### What to work on
Collect all lines below with the string "objective".

:: Dataset

-- pv_equiv track=rewrite | github.com/chaosWsF/Python-Practice | leetcode/0949_largest_time_for_given_digits.py | largestTimeFromDigits2
-- ===== SOURCE A (Python) =====
-- from itertools import permutations
--
-- def largestTimeFromDigits2(A):
--     max_minutes = -1
--     for a, b, c, d in permutations(A):
--         hour = a * 10 + b
--         minute = c * 10 + d
--         if hour < 24 and minute < 60:
--             max_minutes = max(60 * hour + minute, max_minutes)
--
--     if max_minutes == -1:
--         return ''
--     else:
--         return f'{max_minutes // 60:02}:{max_minutes % 60:02}'
-- ===== SOURCE B (Python) =====
-- def largestTimeFromDigits2(A):
--     best = -1
--     # choose which unordered pair of positions supplies the hour digits (6 splits);
--     # within a split the best hour and best minute can be maximised independently
--     for (i, j), (k, l) in (((0, 1), (2, 3)), ((0, 2), (1, 3)), ((0, 3), (1, 2)),
--                            ((1, 2), (0, 3)), ((1, 3), (0, 2)), ((2, 3), (0, 1))):
--         x, y, u, v = A[i], A[j], A[k], A[l]
--         hours = [h for h in (x * 10 + y, y * 10 + x) if h < 24]
--         mins = [m for m in (u * 10 + v, v * 10 + u) if m < 60]
--         if hours and mins:
--             best = max(best, 60 * max(hours) + max(mins))
--
--     if best == -1:
--         return ''
--     return f'{best // 60:02}:{best % 60:02}'
-- ===== Notes on version B (the rewrite author's own statement) =====
-- stated objective: alternative
-- what changed: Instead of scanning all 24 digit permutations, B enumerates the 6 unordered splits of the four positions into an hour pair and a minute pair and maximises the hour and the minute digit order independently within each split.
import Mathlib
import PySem

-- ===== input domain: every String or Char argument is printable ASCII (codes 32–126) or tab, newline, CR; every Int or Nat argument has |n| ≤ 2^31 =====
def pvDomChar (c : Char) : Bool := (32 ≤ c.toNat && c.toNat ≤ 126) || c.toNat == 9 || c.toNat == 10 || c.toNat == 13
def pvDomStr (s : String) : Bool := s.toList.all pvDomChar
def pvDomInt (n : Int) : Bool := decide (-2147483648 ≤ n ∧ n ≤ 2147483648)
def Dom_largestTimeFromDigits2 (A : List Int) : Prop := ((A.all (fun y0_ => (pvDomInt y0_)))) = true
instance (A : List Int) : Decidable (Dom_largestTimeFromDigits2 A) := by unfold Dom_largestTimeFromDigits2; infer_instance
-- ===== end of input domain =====

-- B replaces the 24-permutation scan by the 6 hour/minute position splits with independent
-- digit-order maximisation (objective: alternative decomposition, same result).


-- f'{n:02}' (exact for the reachable widths: |str n| ≤ 2 never needs a pad through the sign)
def pvFmt02 (n : Int) : String :=
  let s := PySem.Int.toStr n
  if s.length < 2 then "0" ++ s else s

-- ===== PORT A =====
-- itertools.permutations in index order: pick each element in turn, permute the rest
def pvSelect : List Int → List (Int × List Int)
  | [] => []
  | x :: xs => (x, xs) :: (pvSelect xs).map (fun p => (p.1, x :: p.2))

def pvPermsN : Nat → List Int → List (List Int)
  | 0, _ => [[]]
  | n + 1, l => (pvSelect l).flatMap (fun p => (pvPermsN n p.2).map (p.1 :: ·))

-- one loop iteration of A ('for a, b, c, d in permutations(A)'); a tuple that is not
-- length 4 makes Python raise ValueError (excluded by Pre_), the state is left unchanged there
def pvStepA (mm : Int) (p : List Int) : Int :=
  match p with
  | [a, b, c, d] =>
      let hour := a * 10 + b
      let minute := c * 10 + d
      if hour < 24 ∧ minute < 60 then max (60 * hour + minute) mm else mm
  | _ => mm

def largestTimeFromDigits2 (A : List Int) : String :=
  let maxMinutes := (pvPermsN A.length A).foldl pvStepA (-1)
  if maxMinutes == -1 then ""
  else pvFmt02 (PySem.Int.floordiv maxMinutes 60) ++ ":" ++ pvFmt02 (PySem.Int.mod maxMinutes 60)

-- ===== PORT B =====
-- the six splits of positions {0,1,2,3} into (hour pair, minute pair)
def pvSplits : List ((Nat × Nat) × (Nat × Nat)) :=
  [((0, 1), (2, 3)), ((0, 2), (1, 3)), ((0, 3), (1, 2)),
   ((1, 2), (0, 3)), ((1, 3), (0, 2)), ((2, 3), (0, 1))]

-- loop body on the four digits of one split (Source B's comprehensions / max / conditional)
def pvStepBCore (best x y u v : Int) : Int :=
  let hours := [x * 10 + y, y * 10 + x].filter (fun h => h < 24)
  let mins := [u * 10 + v, v * 10 + u].filter (fun m => m < 60)
  match PySem.List.max? hours (fun h => h), PySem.List.max? mins (fun m => m) with
  | some h, some m => max best (60 * h + m)
  | _, _ => best

def pvStepB (A : List Int) (best : Int) (s : (Nat × Nat) × (Nat × Nat)) : Int :=
  pvStepBCore best (A.getD s.1.1 0) (A.getD s.1.2 0) (A.getD s.2.1 0) (A.getD s.2.2 0)

def largestTimeFromDigits2_alt (A : List Int) : String :=
  let best := pvSplits.foldl (pvStepB A) (-1)
  if best == -1 then ""
  else pvFmt02 (PySem.Int.floordiv best 60) ++ ":" ++ pvFmt02 (PySem.Int.mod best 60)

-- ===== PRECONDITION & SPEC =====
-- Pre_ excludes only the inputs on which A raises: unpacking 'a, b, c, d' raises
-- ValueError unless the list has exactly four elements.
def Pre_largestTimeFromDigits2 (A : List Int) : Prop := A.length = 4
instance (A : List Int) : Decidable (Pre_largestTimeFromDigits2 A) := by
  unfold Pre_largestTimeFromDigits2; infer_instance

def pvWitness_largestTimeFromDigits2 : List Int := [1, 2, 3, 4]

def Spec_largestTimeFromDigits2 (A : List Int) (out : String) : Prop := out = largestTimeFromDigits2_alt A
instance (A : List Int) (out : String) : Decidable (Spec_largestTimeFromDigits2 A out) := by unfold Spec_largestTimeFromDigits2; infer_instance

-- ===== CLAIM (what is proved, stated in full; the proofs are below) =====
def Claim_equal_largestTimeFromDigits2 : Prop := ∀ (A : List Int), Dom_largestTimeFromDigits2 A → Pre_largestTimeFromDigits2 A → Spec_largestTimeFromDigits2 A (largestTimeFromDigits2 A)

-- ===== LEMMAS AND PROOFS =====

-- the candidate value 1 permutation contributes: its time if valid, else the neutral -1
def pvCand (p : List Int) : Int :=
  match p with
  | [a, b, c, d] =>
      if a * 10 + b < 24 ∧ c * 10 + d < 60 then 60 * (a * 10 + b) + (c * 10 + d) else -1
  | _ => -1

theorem stepA_eq (mm : Int) (p : List Int) (h : -1 ≤ mm) :
    pvStepA mm p = max mm (pvCand p) := by
  rcases p with _ | ⟨a, _ | ⟨b, _ | ⟨c, _ | ⟨d, _ | t⟩⟩⟩⟩ <;>
    simp [pvStepA, pvCand] <;> first
      | (split_ifs <;> omega)
      | omega

theorem foldA_eq (l : List (List Int)) (mm : Int) (h : -1 ≤ mm) :
    l.foldl pvStepA mm = l.foldl (fun m p => max m (pvCand p)) mm := by
  induction l generalizing mm with
  | nil => rfl
  | cons p t ih =>
      simp only [List.foldl_cons, stepA_eq mm p h]
      exact ih _ (le_trans h (le_max_left _ _))

theorem stepBCore_eq (best x y u v : Int) (h : -1 ≤ best) :
    pvStepBCore best x y u v =
      max (max (max (max best (pvCand [x, y, u, v])) (pvCand [x, y, v, u]))
        (pvCand [y, x, u, v])) (pvCand [y, x, v, u]) := by
  unfold pvStepBCore
  by_cases h1 : x * 10 + y < 24 <;> by_cases h2 : y * 10 + x < 24 <;>
    by_cases h3 : u * 10 + v < 60 <;> by_cases h4 : v * 10 + u < 60 <;>
    simp [h1, h2, h3, h4, PySem.List.max?, pvCand] <;> first
      | (split_ifs <;> (try simp_all) <;> omega)
      | omega

theorem neg1_le_core (best x y u v : Int) (h : -1 ≤ best) :
    -1 ≤ pvStepBCore best x y u v := by
  unfold pvStepBCore
  dsimp only
  split
  · omega
  · omega

theorem core_eq (a b c d : Int) :
    (pvPermsN 4 [a, b, c, d]).foldl pvStepA (-1) =
      pvSplits.foldl (pvStepB [a, b, c, d]) (-1) := by
  have hA : (pvPermsN 4 [a, b, c, d]).foldl pvStepA (-1) =
      (pvPermsN 4 [a, b, c, d]).foldl (fun m p => max m (pvCand p)) (-1) :=
    foldA_eq _ _ (by norm_num)
  rw [hA]
  simp only [pvPermsN, pvSelect, List.flatMap, List.map, List.flatten, List.append,
    List.foldl, pvSplits, pvStepB, List.getD]
  rw [stepBCore_eq _ _ _ _ _ (by
    repeat' apply neg1_le_core
    norm_num)]
  rw [stepBCore_eq _ _ _ _ _ (by
    repeat' apply neg1_le_core
    norm_num)]
  rw [stepBCore_eq _ _ _ _ _ (by
    repeat' apply neg1_le_core
    norm_num)]
  rw [stepBCore_eq _ _ _ _ _ (by
    repeat' apply neg1_le_core
    norm_num)]
  rw [stepBCore_eq _ _ _ _ _ (by
    repeat' apply neg1_le_core
    norm_num)]
  rw [stepBCore_eq _ _ _ _ _ (by norm_num)]
  ac_rfl

-- ===== VERDICT (by name: the statement is the Claim_ definition above) =====
theorem largestTimeFromDigits2_spec : Claim_equal_largestTimeFromDigits2 := by
  intro A _ hpre
  unfold Pre_largestTimeFromDigits2 at hpre
  rcases A with _ | ⟨a, _ | ⟨b, _ | ⟨c, _ | ⟨d, _ | t⟩⟩⟩⟩ <;> simp_all
  unfold Spec_largestTimeFromDigits2 largestTimeFromDigits2 largestTimeFromDigits2_alt
  simp only [List.length_cons, List.length_nil]
  rw [show ((0:Nat)+1+1+1+1) = 4 from rfl, core_eq]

::::

### Worked solution
-- stated objective: alternative
-- digit-order maximisation (objective: alternative decomposition, same result).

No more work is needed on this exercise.